Lol...lol....:grin2::grin2::grin2::grin2:
Neeko had the same snow balls!!!


----------



## Julie Timmons (Dec 16, 2016)

Neeko13 said:


> Lol...lol....:grin2::grin2::grin2::grin2:
> 
> Neeko had the same snow balls!!!
> 
> ...




Getting them out was fun! Not!! Took me a half hr and I had to use a hatchet to break up the big ones. And he did this twice today. 
But two weeks ago it was mud so this was easier on my floors. 

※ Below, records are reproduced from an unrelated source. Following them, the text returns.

-- one direction of the `for i in range(4)` body preserves the invariant
lemma dirStep_inv (arr : List (List Int)) (N curr x y : Int) (v₀ w : List (List Bool))
    (P0 : PySem.Set (Int × Int)) (i : Nat) (hi : i < 4) (s : BfsSt) (hc : curr ≠ 0)
    (hinv : BfsInv arr N curr v₀ w P0 (· = (x, y)) s)
    (hsrc : Inb N x y ∧ cell arr x y = curr ∧ vget s.visited x y = true)
    (hnq : (x, y) ∉ s.q) :
    BfsInv arr N curr v₀ w P0 (· = (x, y)) (dirStep arr N curr x y s i) ∧
    (∀ p ∈ s.pairs, p ∈ (dirStep arr N curr x y s i).pairs) ∧
    (∀ a b : Int, vget s.visited a b = true → vget (dirStep arr N curr x y s i).visited a b = true) ∧
    ((x, y) ∉ (dirStep arr N curr x y s i).q) ∧
    (Inb N (x + dxl.getD i 0) (y + dyl.getD i 0) →
      cell arr (x + dxl.getD i 0) (y + dyl.getD i 0) ≠ 0 →
      cell arr (x + dxl.getD i 0) (y + dyl.getD i 0) ≠ curr →
      spair curr (cell arr (x + dxl.getD i 0) (y + dyl.getD i 0)) ∈
        (dirStep arr N curr x y s i).pairs) := by
  obtain ⟨dx, dy, hgx, hgy, hd⟩ :
      ∃ dx dy, dxl.getD i 0 = dx ∧ dyl.getD i 0 = dy ∧ (dx, dy) ∈ dirList :=
    ⟨_, _, rfl, rfl, by interval_cases i <;> decide⟩
  simp only [dirStep, hgx, hgy]
  by_cases hg : 0 ≤ x + dx ∧ x + dx < N ∧ 0 ≤ y + dy ∧ y + dy < N
  · rw [if_pos hg]
    by_cases hb1 : vget s.visited (x + dx) (y + dy) = false ∧ cell arr (x + dx) (y + dy) = curr
    · rw [if_pos hb1]
      have hnqq : (x + dx, y + dy) ∉ s.q := fun hmem => by
        have := (hinv.qmem _ hmem).2.1
        rw [this] at hb1
        cases hb1.1
      refine ⟨⟨dims_vset N _ _ _ hinv.dims, hinv.mono0,
          fun a b hab => vget_vset_mono _ _ _ _ _ (hinv.monow a b hab), ?_, ?_, ?_, ?_,
          hinv.psub, hinv.pmono, hinv.pnd, ?_⟩, fun p hp => hp,
          fun a b hab => vget_vset_mono _ _ _ _ _ hab, ?_, ?_⟩
      · -- newval
        intro a b hab hvt
        rw [vget_eq_vtn, vtn_vset] at hvt
        split at hvt
        · rename_i he
          rw [Prod.mk.injEq] at he
          obtain ⟨ha1, ha2, ha3, ha4⟩ := hab
          have : a = x + dx ∧ b = y + dy := by omega
          right
          rw [this.1, this.2]
          exact hb1.2
        · exact hinv.newval a b hab hvt
      · -- qmem
        intro z hz
        rcases List.mem_append.mp hz with hz | hz
        · obtain ⟨z1, z2, z3, z4⟩ := hinv.qmem z hz
          exact ⟨z1, vget_vset_mono _ _ _ _ _ z2, z3, z4⟩
        · rw [List.mem_singleton] at hz
          subst hz
          refine ⟨hg, ?_, ?_, hb1.2⟩
          · rw [vget_eq_vtn, vtn_vset, if_pos rfl]
          · cases hv0 : vget v₀ (x + dx) (y + dy) with
            | false => rfl
            | true =>
              rw [hinv.monow _ _ (hinv.mono0 _ _ hv0)] at hb1
              cases hb1.1
      · -- qnd
        rw [List.nodup_append]
        exact ⟨hinv.qnd, List.nodup_singleton _,
          fun a ha b hb => by rw [List.mem_singleton] at hb; subst hb; exact fun e => hnqq (e ▸ ha)⟩
      · -- siz
        have := cfN_vset s.visited (x + dx) (y + dy) hb1.1
        have hs := hinv.siz
        show s.size + 1 + (cfN (vset s.visited (x + dx) (y + dy)) : ℤ) = (cfN v₀ : ℤ)
        omega
      · -- pdone
        intro a b hab hvt hv0 hq hE d hdm hnb hnz hne
        rw [vget_eq_vtn, vtn_vset] at hvt
        split at hvt
        · rename_i he
          rw [Prod.mk.injEq] at he
          obtain ⟨ha1, ha2, ha3, ha4⟩ := hab
          have hzz : a = x + dx ∧ b = y + dy := by omega
          exfalso
          exact hq (by rw [List.mem_append, List.mem_singleton, hzz.1, hzz.2]; right; rfl)
        · refine hinv.pdone a b hab hvt hv0 ?_ hE d hdm hnb hnz hne
          exact fun hmem => hq (List.mem_append.mpr (Or.inl hmem))
      · -- (x, y) not re-enqueued
        rw [List.mem_append, List.mem_singleton]
        rintro (hmem | he)
        · exact hnq hmem
        · rw [Prod.mk.injEq] at he
          rw [← he.1, ← he.2, hsrc.2.2] at hb1
          cases hb1.1
      · -- the direction's pair: impossible, the neighbor has value curr
        intro _ _ hne
        exact absurd hb1.2 hne
    · rw [if_neg hb1]
      by_cases hb2 : cell arr (x + dx) (y + dy) ≠ 0 ∧ cell arr (x + dx) (y + dy) ≠ curr
      · rw [if_pos hb2]
        have hhet : Het arr N (spair curr (cell arr (x + dx) (y + dy))) := by
          refine ⟨x, y, (dx, dy), hd, hsrc.1, hg, ?_, hb2.1, ?_, ?_⟩
          · rw [hsrc.2.1]; exact hc
          · rw [hsrc.2.1]; exact hb2.2
          · rw [hsrc.2.1]
        refine ⟨⟨hinv.dims, hinv.mono0, hinv.monow, hinv.newval, hinv.qmem, hinv.qnd, hinv.siz,
            ?_, ?_, PySem.Set.nodup_add _ _ hinv.pnd, ?_⟩,
            ?_, fun a b hab => hab, hnq, ?_⟩
        · -- psub
          intro p hp
          rcases (PySem.Set.mem_add _ _ _).mp hp with hp | hp
          · exact hinv.psub p hp
          · right; rw [hp]; exact hhet
        · -- pmono
          intro p hp
          exact (PySem.Set.mem_add _ _ _).mpr (Or.inl (hinv.pmono p hp))
        · -- pdone
          intro a b hab hvt hv0 hq hE d hdm hnb hnz hne
          exact (PySem.Set.mem_add _ _ _).mpr
            (Or.inl (hinv.pdone a b hab hvt hv0 hq hE d hdm hnb hnz hne))
        · -- pairs grow
          intro p hp
          exact (PySem.Set.mem_add _ _ _).mpr (Or.inl hp)
        · -- the direction's pair is now present
          intro _ _ _
          rw [← hsrc.2.1]
          exact (PySem.Set.mem_add _ _ _).mpr (Or.inr rfl)
      · rw [if_neg hb2]
        refine ⟨hinv, fun p hp => hp, fun a b hab => hab, hnq, ?_⟩
        intro _ hnz hne
        exact absurd ⟨hnz, hne⟩ hb2
  · rw [if_neg hg]
    refine ⟨hinv, fun p hp => hp, fun a b hab => hab, hnq, ?_⟩
    intro hnb _ _
    exact absurd hnb hg

-- the whole `while q:` loop
lemma bfsLoop_inv (arr : List (List Int)) (N curr : Int) (v₀ w : List (List Bool))
    (P0 : PySem.Set (Int × Int)) (hc : curr ≠ 0) (s : BfsSt)
    (hinv : BfsInv arr N curr v₀ w P0 (fun _ => False) s) :
    BfsInv arr N curr v₀ w P0 (fun _ => False) (bfsLoop arr N curr s) ∧
    (bfsLoop arr N curr s).q = [] := by
  induction s using bfsLoop.induct arr N curr with
  | case1 s hq =>
    rw [bfsLoop.eq_def]
    split
    · exact ⟨hinv, by assumption⟩
    · rename_i x y rest heq
      rw [hq] at heq
      cases heq
  | case2 s x y rest hq ih =>
    rw [bfsLoop.eq_def]
    split
    · rename_i heq
      rw [hq] at heq
      cases heq
    · rename_i x' y' rest' heq
      rw [hq] at heq
      injection heq with h1 h2
      injection h1 with hx hy
      subst hx; subst hy; subst h2
      obtain ⟨hin, hvt, hv0, hcell⟩ := hinv.qmem (x, y) (by rw [hq]; exact List.mem_cons_self)
      have hqnd := hinv.qnd
      rw [hq] at hqnd
      have hnr : (x, y) ∉ rest := (List.nodup_cons.mp hqnd).1
      have hrestnd : rest.Nodup := (List.nodup_cons.mp hqnd).2
      have hinv1 : BfsInv arr N curr v₀ w P0 (· = (x, y))
          { visited := s.visited, q := rest, size := s.size, pairs := s.pairs } := by
        refine ⟨hinv.dims, hinv.mono0, hinv.monow, hinv.newval, ?_, hrestnd, hinv.siz,
          hinv.psub, hinv.pmono, hinv.pnd, ?_⟩
        · intro z hz
          exact hinv.qmem z (by rw [hq]; exact List.mem_cons_of_mem _ hz)
        · intro a b hab hvtab hv0ab hqab hE d hdm hnb hnz hne
          refine hinv.pdone a b hab hvtab hv0ab ?_ not_false d hdm hnb hnz hne
          rw [hq]
          intro hmem
          rcases List.mem_cons.mp hmem with he | hm
          · exact hE he
          · exact hqab hm
      obtain ⟨hinv2, hpm1, hvm1, hnq1, hedge0⟩ :=
        dirStep_inv arr N curr x y v₀ w P0 0 (by omega) _ hc hinv1 ⟨hin, hcell, hvt⟩ hnr
      obtain ⟨hinv3, hpm2, hvm2, hnq2, hedge1⟩ :=
        dirStep_inv arr N curr x y v₀ w P0 1 (by omega) _ hc hinv2
          ⟨hin, hcell, hvm1 x y hvt⟩ hnq1
      obtain ⟨hinv4, hpm3, hvm3, hnq3, hedge2⟩ :=
        dirStep_inv arr N curr x y v₀ w P0 2 (by omega) _ hc hinv3
          ⟨hin, hcell, hvm2 x y (hvm1 x y hvt)⟩ hnq2
      obtain ⟨hinv5, hpm4, hvm4, hnq4, hedge3⟩ :=
        dirStep_inv arr N curr x y v₀ w P0 3 (by omega) _ hc hinv4
          ⟨hin, hcell, hvm3 x y (hvm2 x y (hvm1 x y hvt))⟩ hnq3
      apply ih
      refine ⟨hinv5.dims, hinv5.mono0, hinv5.monow, hinv5.newval, hinv5.qmem, hinv5.qnd,
        hinv5.siz, hinv5.psub, hinv5.pmono, hinv5.pnd, ?_⟩
      intro a b hab hvtab hv0ab hqab _ d hdm hnb hnz hne
      by_cases hexy : (a, b) = (x, y)
      · rw [Prod.mk.injEq] at hexy
        obtain ⟨hax, hby⟩ := hexy
        subst hax; subst hby
        rw [hcell] at hne
        simp only [dirList, List.mem_cons, List.not_mem_nil, or_false] at hdm
        rcases hdm with hdm | hdm | hdm | hdm <;> subst hdm
        · have h := hedge0 hnb hnz hne
          rw [hcell]
          exact hpm4 _ (hpm3 _ (hpm2 _ h))
        · have h := hedge1 hnb hnz hne
          rw [hcell]
          exact hpm4 _ (hpm3 _ h)
        · have h := hedge2 hnb hnz hne
          rw [hcell]
          exact hpm4 _ h
        · have h := hedge3 hnb hnz hne
          rw [hcell]
          exact h
      · exact hinv5.pdone a b hab hvtab hv0ab hqab hexy d hdm hnb hnz hne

Sent from my iPad using Tapatalk


----------



## CAROLINA MOM (May 12, 2009)

Great snowballs, looks like the pups are enjoying the snow.


----------



## LynnC (Nov 14, 2015)

Luna didn’t stay still long enough to get any snowballs


----------



## Wendy427 (Apr 4, 2009)

I discovered, when I had Maxi, is if you dribble warm water on the snowballs, they’ll melt really quickly. . Just use lots of towels!


----------



## swishywagga (Nov 13, 2012)

Cute photos of your snow pups!.


----------



## jeanetter (Mar 5, 2018)

I love how much they love snow!


----------



## OscarsDad (Dec 20, 2017)

Julie Timmons said:


> We had a Nor’easter today in New England. Riley had a ton of fun making snowballs! [emoji38]


That looks very familiar!


----------